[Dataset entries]

-- pv_equiv track=rewrite | github.com/ba-00001/AI-110 | week-1/playlist-chaos-completed/playlist_logic.py | history_summary
-- ===== SOURCE A (Python) =====
-- from typing import Dict, List, Optional, Tuple
--
-- Song = Dict[str, object]
--
-- def history_summary(history: List[Song]) -> Dict[str, int]:
--     """Return a summary of moods seen in the history (safe for unknown mood values)."""
--     counts = {"Hype": 0, "Chill": 0, "Mixed": 0}
--     for song in history:
--         mood = str(song.get("mood", "Mixed") or "Mixed")
--         if mood not in counts:
--             counts["Mixed"] += 1
--         else:
--             counts[mood] += 1
--     return counts
-- ===== SOURCE B (Python) =====
-- def history_summary(history):
--     """Staged passes: first normalize all moods into a list, then count the
--     two known labels with list.count scans and derive Mixed by complement.
--     No dict accumulator and no per-song branching."""
--     moods = [str(s.get("mood", "Mixed") or "Mixed") for s in history]
--     hype = moods.count("Hype")
--     chill = moods.count("Chill")
--     return {"Hype": hype, "Chill": chill, "Mixed": len(moods) - hype - chill}
-- ===== Notes on version B (the rewrite author's own statement) =====
-- stated objective: alternative
-- what changed: A makes one pass with a pre-seeded dict and a three-way membership branch per song; B has no dict and no branch: it first materializes the list of normalized moods, then runs two list.count scans for Hype and Chill and derives Mixed as the complement len - hype - chill.
import Mathlib
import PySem

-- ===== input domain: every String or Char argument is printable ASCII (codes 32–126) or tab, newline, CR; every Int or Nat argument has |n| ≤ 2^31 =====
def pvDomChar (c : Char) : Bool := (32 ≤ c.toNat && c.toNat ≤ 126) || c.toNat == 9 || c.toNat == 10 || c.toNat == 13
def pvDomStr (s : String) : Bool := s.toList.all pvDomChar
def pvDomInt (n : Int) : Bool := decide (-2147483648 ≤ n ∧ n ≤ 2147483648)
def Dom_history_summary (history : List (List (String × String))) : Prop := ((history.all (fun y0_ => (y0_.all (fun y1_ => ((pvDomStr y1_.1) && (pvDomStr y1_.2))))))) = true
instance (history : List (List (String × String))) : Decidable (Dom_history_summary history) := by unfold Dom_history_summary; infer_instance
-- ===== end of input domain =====

-- B replaces A's dict accumulator with staged passes: it maps the normalized moods to a list,
-- counts "Hype" and "Chill" with list.count, and derives Mixed by complement; alternative decomposition, no speed claim.

-- ===== PORT A =====
-- mood = str(song.get("mood", "Mixed") or "Mixed")  (both sources; values are strings, so str() is identity and 'or' replaces the empty string)
def pvMoodOf (song : List (String × String)) : String :=
  let m := (PySem.Dict.mk song).getD "mood" "Mixed"
  if m = "" then "Mixed" else m

def history_summary (history : List (List (String × String))) : List (String × Int) :=
  let counts : PySem.Dict String Int := PySem.Dict.mk [("Hype", 0), ("Chill", 0), ("Mixed", 0)]
  let counts := history.foldl (fun counts song =>
    let mood := pvMoodOf song
    if counts.contains mood = false then counts.modify "Mixed" 0 (· + 1)
    else counts.modify mood 0 (· + 1)) counts
  counts.items

-- ===== PORT B =====
def history_summary_alt (history : List (List (String × String))) : List (String × Int) :=
  let moods := history.map pvMoodOf
  let hype : Int := PySem.List.count moods "Hype"
  let chill : Int := PySem.List.count moods "Chill"
  [("Hype", hype), ("Chill", chill), ("Mixed", (moods.length : Int) - hype - chill)]

-- ===== PRECONDITION & SPEC =====
def Spec_history_summary (history : List (List (String × String))) (out : List (String × Int)) : Prop := out = history_summary_alt history
instance (history : List (List (String × String))) (out : List (String × Int)) : Decidable (Spec_history_summary history out) := by unfold Spec_history_summary; infer_instance

-- ===== CLAIM (what is proved, stated in full; the proofs are below) =====
def Claim_equal_history_summary : Prop := ∀ (history : List (List (String × String))), Dom_history_summary history → Spec_history_summary history (history_summary history)

-- ===== LEMMAS AND PROOFS =====

-- A's loop keeps the three pre-seeded keys and adds one to exactly one bucket per song.
lemma A_loop (l : List (List (String × String))) : ∀ h c m : Int,
    l.foldl (fun counts song =>
      let mood := pvMoodOf song
      if counts.contains mood = false then counts.modify "Mixed" 0 (· + 1)
      else counts.modify mood 0 (· + 1))
      (PySem.Dict.mk [("Hype", h), ("Chill", c), ("Mixed", m)]) =
    PySem.Dict.mk [("Hype", h + (l.countP (fun s => pvMoodOf s == "Hype") : Int)),
                   ("Chill", c + (l.countP (fun s => pvMoodOf s == "Chill") : Int)),
                   ("Mixed", m + (l.countP (fun s => !(pvMoodOf s == "Hype") && !(pvMoodOf s == "Chill")) : Int))] := by
  induction l with
  | nil => intro h c m; simp
  | cons x t ih =>
    intro h c m
    simp only [List.foldl_cons, List.countP_cons]
    by_cases hH : pvMoodOf x = "Hype"
    · have hstep : (if (PySem.Dict.mk [("Hype", h), ("Chill", c), ("Mixed", m)]).contains (pvMoodOf x) = false then (PySem.Dict.mk [("Hype", h), ("Chill", c), ("Mixed", m)]).modify "Mixed" 0 (· + 1)
          else (PySem.Dict.mk [("Hype", h), ("Chill", c), ("Mixed", m)]).modify (pvMoodOf x) 0 (· + 1))
          = PySem.Dict.mk [("Hype", h + 1), ("Chill", c), ("Mixed", m)] := by
        simp [hH, PySem.Dict.modify, PySem.Dict.insert, PySem.Dict.getD, PySem.Dict.get?, PySem.Dict.contains]
      rw [hstep, ih]
      simp [hH]
      omega
    · by_cases hC : pvMoodOf x = "Chill"
      · have hstep : (if (PySem.Dict.mk [("Hype", h), ("Chill", c), ("Mixed", m)]).contains (pvMoodOf x) = false then (PySem.Dict.mk [("Hype", h), ("Chill", c), ("Mixed", m)]).modify "Mixed" 0 (· + 1)
            else (PySem.Dict.mk [("Hype", h), ("Chill", c), ("Mixed", m)]).modify (pvMoodOf x) 0 (· + 1))
            = PySem.Dict.mk [("Hype", h), ("Chill", c + 1), ("Mixed", m)] := by
          simp [hC, PySem.Dict.modify, PySem.Dict.insert, PySem.Dict.getD, PySem.Dict.get?, PySem.Dict.contains]
        rw [hstep, ih]
        simp [hC]
        omega
      · have hstep : (if (PySem.Dict.mk [("Hype", h), ("Chill", c), ("Mixed", m)]).contains (pvMoodOf x) = false then (PySem.Dict.mk [("Hype", h), ("Chill", c), ("Mixed", m)]).modify "Mixed" 0 (· + 1)
            else (PySem.Dict.mk [("Hype", h), ("Chill", c), ("Mixed", m)]).modify (pvMoodOf x) 0 (· + 1))
            = PySem.Dict.mk [("Hype", h), ("Chill", c), ("Mixed", m + 1)] := by
          by_cases hM : pvMoodOf x = "Mixed"
          · simp [hM, PySem.Dict.modify, PySem.Dict.insert, PySem.Dict.getD, PySem.Dict.get?, PySem.Dict.contains]
          · have hcont : (PySem.Dict.mk [("Hype", h), ("Chill", c), ("Mixed", m)]).contains (pvMoodOf x) = false := by
              simp [PySem.Dict.contains]
              exact ⟨fun e => hH e.symm, fun e => hC e.symm, fun e => hM e.symm⟩
            rw [if_pos hcont]
            simp [PySem.Dict.modify, PySem.Dict.insert, PySem.Dict.getD, PySem.Dict.get?, PySem.Dict.contains]
        rw [hstep, ih]
        simp [hH, hC]
        omega

-- each song falls in exactly one of the three buckets
lemma count_partition (l : List (List (String × String))) :
    l.countP (fun s => pvMoodOf s == "Hype") + l.countP (fun s => pvMoodOf s == "Chill")
      + l.countP (fun s => !(pvMoodOf s == "Hype") && !(pvMoodOf s == "Chill")) = l.length := by
  induction l with
  | nil => simp
  | cons x t ih =>
    simp only [List.countP_cons, List.length_cons]
    by_cases hH : pvMoodOf x = "Hype" <;> by_cases hC : pvMoodOf x = "Chill" <;>
      simp [hH, hC] at * <;> omega

-- B's list.count over the mapped moods is the bucket count over the songs
lemma B_count (history : List (List (String × String))) (v : String) :
    PySem.List.count (history.map pvMoodOf) v
      = (history.countP (fun s => pvMoodOf s == v) : Int) := by
  simp [PySem.List.count_eq, List.count_eq_countP, List.countP_map, Function.comp_def]

-- ===== VERDICT (by name: the statement is the Claim_ definition above) =====
theorem history_summary_spec : Claim_equal_history_summary := by
  intro history _
  unfold Spec_history_summary
  show (history.foldl (fun counts song =>
      let mood := pvMoodOf song
      if counts.contains mood = false then counts.modify "Mixed" 0 (· + 1)
      else counts.modify mood 0 (· + 1))
      (PySem.Dict.mk [("Hype", 0), ("Chill", 0), ("Mixed", 0)])).items =
    [("Hype", (PySem.List.count (history.map pvMoodOf) "Hype" : Int)),
     ("Chill", (PySem.List.count (history.map pvMoodOf) "Chill" : Int)),
     ("Mixed", ((history.map pvMoodOf).length : Int)
        - (PySem.List.count (history.map pvMoodOf) "Hype" : Int)
        - (PySem.List.count (history.map pvMoodOf) "Chill" : Int))]
  rw [A_loop]
  simp only [B_count, List.length_map]
  have hpart := count_partition history
  simp only [PySem.Dict.items, PySem.Dict.mk, List.cons.injEq, Prod.mk.injEq, true_and, and_true]
  refine ⟨by omega, by omega, by omega⟩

_Your instructions_. Begin with the line that contains "pvMoodOf).length : Int)" and end with the last line of the records; set down every line in that span exactly, and nothing else.

_Answer area_.
     ("Mixed", ((history.map pvMoodOf).length : Int)
        - (PySem.List.count (history.map pvMoodOf) "Hype" : Int)
        - (PySem.List.count (history.map pvMoodOf) "Chill" : Int))]
  rw [A_loop]
  simp only [B_count, List.length_map]
  have hpart := count_partition history
  simp only [PySem.Dict.items, PySem.Dict.mk, List.cons.injEq, Prod.mk.injEq, true_and, and_true]
  refine ⟨by omega, by omega, by omega⟩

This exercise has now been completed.